Unrolling loop with known upper bound on trip count into a switch

Hello,

I was wondering if it would be beneficial to unroll a loop like

__builtin_assume(n <= 10);
do{
 // do something
} while(--n >=0)

in which the upper bound on n is known at compile time into something like

switch i32 %n, label %default.unreachable43 [
    i32 10, label %sw.10
    i32 9, label %sw.9
    ...
    i32 0, label %sw.0
  ]
sw.10:
  %n.10 = phi i32 [ 10, %entry ]
  ...
  br label %sw.9
sw.9:
  %n.9 = phi i32 [ 9, %entry ], [ %n.10, %sw.10 ]
  ...
  br label %sw.8
...
sw.0:
  %n.0 = phi i32 [ 0, %entry ], [ %n.1, %sw.1]
  ...

This question is motivated by #111773 issue.
The downside I see for the general case is increased code size, and it may prevent the code from being vectorized.

Please let me know your thoughts on this type of optimization and whether it would be useful to implement it.

Unrolling by design increases code size, so that’s not an issue.

Currently, LoopUnroll consideres loop with small constant tripcounts for “bounded unrolling”. That is, it optimistically assumes that the loop will run MaxTripCount times and fully unrolls that, and otherwise falls back to the non-unrolled cases.

I think a jump table iwould probably an improvement for many ISAs, but I am not sure what the cost model would be. GPUs for instance are not good with jump tables. Another benefit of unrolling usually is enabling other optimizations on straight-line code (E.g. SLPVectorize), but here every iteration still has its own BasicBlock. Both can be mitigated by having entirely separate unrolled cases, at the cost of quadratic code blowup, so it is only feasible for very small trip counts.

But I would also be interested in doing this with remainder loops in general (which by definition is a loop with known upper bound). Even without cost model, it can always be applied when #pragma clang loop unroll(enable) is present.

1 Like

That is a good point about remainder loops.

There’s a funny interaction with loop indexing here… if you have a loop where the index counts up, from 0 to n, and you unroll a loop this way, the index isn’t a constant in each unrolled iteration, like it would be for normal unrolling. On the other hand, if your loop index counts from n to 0, unrolling the proposed way makes the index a constant, where it wouldn’t be a constant with normal bounded unrolling. Given that vast majority of loops count up, the heuristics get sort of complicated… does the index being a constant matter for a given loop? Can you transform a loop that counts up to a loop that counts down?

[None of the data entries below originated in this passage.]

-- pv_equiv track=rewrite | github.com/roniantoniius/Python-Latihan | TMC/mooc-programming-24/part07-17_string_helper/src/string_helper.py | split_in_half
-- ===== SOURCE A (Python) =====
-- def split_in_half(orig_string: str) -> tuple:
--     awal = ""
--     akhir = ""
--     panjang = len(orig_string)
--     tengah = panjang // 2
--     for i in range(panjang):
--         if i < tengah:
--             awal += orig_string[i]
--         else:
--             akhir += orig_string[i]
--     return awal, akhir
-- ===== SOURCE B (Python) =====
-- def split_in_half(orig_string: str) -> tuple:
--     tengah = len(orig_string) // 2
--     return orig_string[:tengah], orig_string[tengah:]
-- ===== Notes on version B (the rewrite author's own statement) =====
-- stated objective: faster
-- what changed: Replaces the index loop that builds both halves character by character (quadratic string concatenation) with two direct slices at the midpoint.
import Mathlib
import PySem

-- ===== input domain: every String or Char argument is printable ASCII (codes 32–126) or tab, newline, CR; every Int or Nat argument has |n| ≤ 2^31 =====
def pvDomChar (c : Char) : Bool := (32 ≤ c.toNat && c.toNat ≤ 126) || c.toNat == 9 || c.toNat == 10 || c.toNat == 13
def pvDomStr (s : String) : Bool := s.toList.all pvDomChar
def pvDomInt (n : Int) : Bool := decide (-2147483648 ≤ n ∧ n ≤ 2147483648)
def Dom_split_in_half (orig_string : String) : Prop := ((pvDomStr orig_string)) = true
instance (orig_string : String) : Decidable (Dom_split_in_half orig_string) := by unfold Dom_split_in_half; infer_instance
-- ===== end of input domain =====

-- B replaces A's per-index loop (branching each character into one of two accumulators)
-- with two direct slices at the midpoint; objective: simpler.

-- ===== PORT A =====
def split_in_half (orig_string : String) : String × String :=
  let cs := orig_string.toList
  let panjang : Int := PySem.Str.len orig_string
  let tengah : Int := PySem.Int.floordiv panjang 2
  let p := (PySem.List.pyRange 0 panjang 1).foldl
    (fun (st : List Char × List Char) i =>
      if i < tengah then (st.1 ++ [PySem.List.pyGetD cs i ' '], st.2)
      else (st.1, st.2 ++ [PySem.List.pyGetD cs i ' '])) ([], [])
  (String.ofList p.1, String.ofList p.2)

-- ===== PORT B =====
def split_in_half_alt (orig_string : String) : String × String :=
  let tengah : Int := PySem.Int.floordiv (PySem.Str.len orig_string) 2
  (PySem.Str.slice orig_string none (some tengah),
   PySem.Str.slice orig_string (some tengah) none)

-- ===== PRECONDITION & SPEC =====
def Spec_split_in_half (orig_string : String) (out : String × String) : Prop := out = split_in_half_alt orig_string
instance (orig_string : String) (out : String × String) : Decidable (Spec_split_in_half orig_string out) := by unfold Spec_split_in_half; infer_instance

-- ===== CLAIM (what is proved, stated in full; the proofs are below) =====
def Claim_equal_split_in_half : Prop := ∀ (orig_string : String), Dom_split_in_half orig_string → Spec_split_in_half orig_string (split_in_half orig_string)

-- ===== LEMMAS AND PROOFS =====

-- A's loop over the first n indices splits the first n characters at index mid.
lemma split_loop_take_drop (cs : List Char) (mid : Int) (hm : 0 ≤ mid) :
    ∀ n : Nat, n ≤ cs.length →
      (PySem.List.pyRange 0 (n : Int) 1).foldl
        (fun (st : List Char × List Char) i =>
          if i < mid then (st.1 ++ [PySem.List.pyGetD cs i ' '], st.2)
          else (st.1, st.2 ++ [PySem.List.pyGetD cs i ' '])) ([], [])
      = ((cs.take n).take mid.toNat, (cs.take n).drop mid.toNat) := by
  intro n
  induction n with
  | zero => intro _; simp
  | succ n ih =>
    intro hlen
    have hn : n < cs.length := by omega
    have hrange : PySem.List.pyRange 0 ((n + 1 : Nat) : Int) 1
        = PySem.List.pyRange 0 (n : Int) 1 ++ [(n : Int)] := by
      have := PySem.List.pyRange_one_succ_right (a := 0) (b := (n : Int)) (by omega)
      push_cast
      exact this
    rw [hrange, List.foldl_append, ih (by omega)]
    have hget : PySem.List.pyGetD cs (n : Int) ' ' = cs[n] := by
      rw [PySem.List.pyGetD_natCast]
      simp [hn]
    have htake : cs.take (n + 1) = cs.take n ++ [cs[n]] := by
      rw [List.take_add_one]
      simp [hn]
    have hlen' : (cs.take n).length = n := by simp [List.length_take]; omega
    by_cases hcase : (n : Int) < mid
    · have hmn : n < mid.toNat := by omega
      simp only [List.foldl_cons, List.foldl_nil, if_pos hcase, hget, htake, Prod.mk.injEq]
      have e1 : List.take mid.toNat (List.take n cs) = List.take n cs :=
        List.take_of_length_le (by rw [hlen']; omega)
      have e2 : List.take mid.toNat (List.take n cs ++ [cs[n]]) = List.take n cs ++ [cs[n]] :=
        List.take_of_length_le (by rw [List.length_append, hlen']; simp; omega)
      have e3 : List.drop mid.toNat (List.take n cs) = [] :=
        List.drop_eq_nil_of_le (by rw [hlen']; omega)
      have e4 : List.drop mid.toNat (List.take n cs ++ [cs[n]]) = [] :=
        List.drop_eq_nil_of_le (by rw [List.length_append, hlen']; simp; omega)
      rw [e1, e2, e3, e4]
      exact ⟨rfl, rfl⟩
    · have hmn : mid.toNat ≤ n := by omega
      simp only [List.foldl_cons, List.foldl_nil, if_neg hcase, hget, htake, Prod.mk.injEq]
      rw [List.take_append_of_le_length (by omega), List.drop_append_of_le_length (by omega)]
      exact ⟨rfl, rfl⟩

-- ===== VERDICT (by name: the statement is the Claim_ definition above) =====
theorem split_in_half_spec : Claim_equal_split_in_half := by
  intro s _
  unfold Spec_split_in_half split_in_half split_in_half_alt
  set cs := s.toList with hcs
  have hlen : PySem.Str.len s = (cs.length : Int) := PySem.Str.len_eq s
  have hmid : PySem.Int.floordiv ((cs.length : Int)) 2 = ((cs.length / 2 : Nat) : Int) :=
    PySem.Int.floordiv_natCast _ _
  simp only [hlen, hmid]
  rw [split_loop_take_drop cs _ (by positivity) cs.length le_rfl, List.take_length]
  have h1 : PySem.Str.slice s none (some ((cs.length / 2 : Nat) : Int))
      = String.ofList (cs.take ((cs.length / 2 : Nat) : Int).toNat) := by
    show String.ofList (PySem.List.slice cs none (some ((cs.length / 2 : Nat) : Int))) = _
    rw [PySem.List.slice_to _ (Int.natCast_nonneg _)]
  have h2 : PySem.Str.slice s (some ((cs.length / 2 : Nat) : Int)) none
      = String.ofList (cs.drop ((cs.length / 2 : Nat) : Int).toNat) := by
    show String.ofList (PySem.List.slice cs (some ((cs.length / 2 : Nat) : Int)) none) = _
    rw [PySem.List.slice_from _ (Int.natCast_nonneg _)]
  rw [h1, h2]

I think, it is possible to generalize even if we don’t know starting and end values of induction variable at compile time, but have an upper bound on the number of iterations. For example, in the code below:

void foo(int start, int end){
do{
// do body
} while(++start < end);
}

assume we know that “body” is not going to be executed more than N times. Then we can chain N copies of the body and jump to (N - (end - start))-th block from the switch in the pre-header.

Whether we can constant-fold doesn’t matter for correctness, sure; the indexing is a cost-modeling issue (i.e. whether the transform is actually profitable, and whether we want to execute the loop iterations in a different order from the original source order).

Yeah, it is not clear how to estimate the cost. However, we don’t need to change the order. Let’s assume for simplicity that header block = latch block. If the upper bound on the number of iterations is N, we will create N symmetrical body blocks. If the run time iteration count is n (< N), it does not matter wether we execute first n blocks and jump to exit or last n.